Enough “blah, blah, blah!”
That’s what the Los Angeles County Business Federation said to L.A.-area state legislators last week in its first ever ad campaign.
The Business Federation, or BizFed, spent tens of thousands of dollars to place ads in the six regional papers owned by William Dean Singleton’s Los Angeles Newspaper Group admonishing the legislators to “stop arguing” and pass laws that create jobs.
But the ads, which began running Jan. 8 and are scheduled for publication on successive Sundays through the end of the month, may have a subtext: pressuring L.A.’s mostly Democratic lawmakers to stop passing anti-business legislation.
“This effort is designed more to stop Democrats from ramming through pro-union measures than it is to end the gridlock,” said Robert Stern, former president of the now-shuttered Center for Governmental Studies, who follows business lobbying and state government issues.
For BizFed, the ad campaign is a milestone: its first foray into political advertising. The organization, founded four years ago as a counterweight to the influence of unions in L.A. politics, has grown to 94 member business associations representing 165,000 businesses.
“It took us a while to get started,” said BizFed founder David Fleming, a San Fernando Valley attorney who previously served as chairman of the Los Angeles Area Chamber of Commerce. “Now that we have some clout, it’s time to step up and start doing something.”
Fleming said the ad campaign represents a “primal scream” from the business community.
“Our legislators just aren’t getting it,” he said. “We have to lessen the burden on business, especially small businesses. But instead, our legislators keep arguing and fighting amongst themselves while the ship is sinking.”
That’s why the ads are headlined “Blah. Blah. Blah. Blah.” It admonishes Sacramento to stop arguing and start acting.
Fleming is one of four of the ad campaign’s “featured sponsors,” each of whom contributed several thousand dollars to the effort. The other three: the Apartment Association of Greater Los Angeles, the Southland Regional Association of Realtors and the Valley Economic Alliance.
The full-page ads specifically call on legislators to pass an economic growth plan put forward last year by Lt. Gov. Gavin Newsom. The plan calls for building additional infrastructure, promoting exports and allowing local leaders to make economic development decisions.
“BizFed believes this is a starting framework for every elected official, business and labor leader in this state to work collaboratively to move us forward,” said Tracy Rafter, BizFed chief executive and the former publisher of the Los Angeles Daily News, one of the Los Angeles Newspaper Group papers.
Fleming said last month’s state Supreme Court decision upholding Gov.

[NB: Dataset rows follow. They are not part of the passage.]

-- ===== VERDICT (by name: the statement is the Claim_ definition above) =====
set_option maxHeartbeats 1000000 in
theorem cwa_status_from_tags_py_spec : Claim_equal_cwa_status_from_tags_py := by
  intro tags _
  unfold Spec_cwa_status_from_tags_py
  rcases eq_or_ne tags [] with rfl | h
  · decide
  · simp only [cwa_status_from_tags_py, cwa_status_from_tags_py_alt, if_neg h]
    have hone : (pvAliases1.any (fun a => PySem.Set.contains
        (PySem.Set.ofList ((tags.filter (fun t => t ≠ "")).map pvNormalise)) a)
        || PySem.Set.contains
            (PySem.Set.ofList ((tags.filter (fun t => t ≠ "")).map pvNormalise)) "unread")
        = ((pvAliases1 ++ ["unread"]).any (fun a => PySem.Set.contains
        (PySem.Set.ofList ((tags.filter (fun t => t ≠ "")).map pvNormalise)) a)) := by
      simp [List.any_append]
    rw [cond_eq tags 3 pvAliases3 (by intro s; rw [get?_eq_three]; simp [pvAliases3]) (by decide),
        cond_eq tags 2 pvAliases2 (by intro s; rw [get?_eq_two]; simp [pvAliases2]) (by decide),
        cond_eq tags 5 pvAliases5 (by intro s; rw [get?_eq_five]; simp [pvAliases5]) (by decide),
        hone, cond_eq tags 1 (pvAliases1 ++ ["unread"]) (by intro s; rw [get?_eq_one]; simp [pvAliases1]) (by decide)]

Jerry Brown’s plan to eliminate redevelopment agencies was one factor in deciding to launch the campaign this month.
“We have to start saving redevelopment agencies,” he said. “They are a proven jobs producer. At the very least, we have to keep them going until an effective replacement can be crafted.”
He also said the ad campaign is the first step in pressuring lawmakers to be more business friendly. Sometime late this summer, BizFed will publish its first ever report card on the county’s state lawmakers, grading each on the degree of their commitment to job creation.
Eventually, he said, BizFed will “back pro-business candidates, regardless of party.”
BizFed has already established a political action committee for this purpose, but Fleming said it will only be effective with coordination among the PACs of its member associations.
Stern said BizFed’s voice may be especially important in this year’s campaigns because of the new open primary system. The system places the two leading candidates in a runoff election, so Democratic candidates will have to reach out to independents and possibly even business leaders if they want to come out on top.
“These ads could be very effective in encouraging Democratic legislators to be more business friendly,” he said.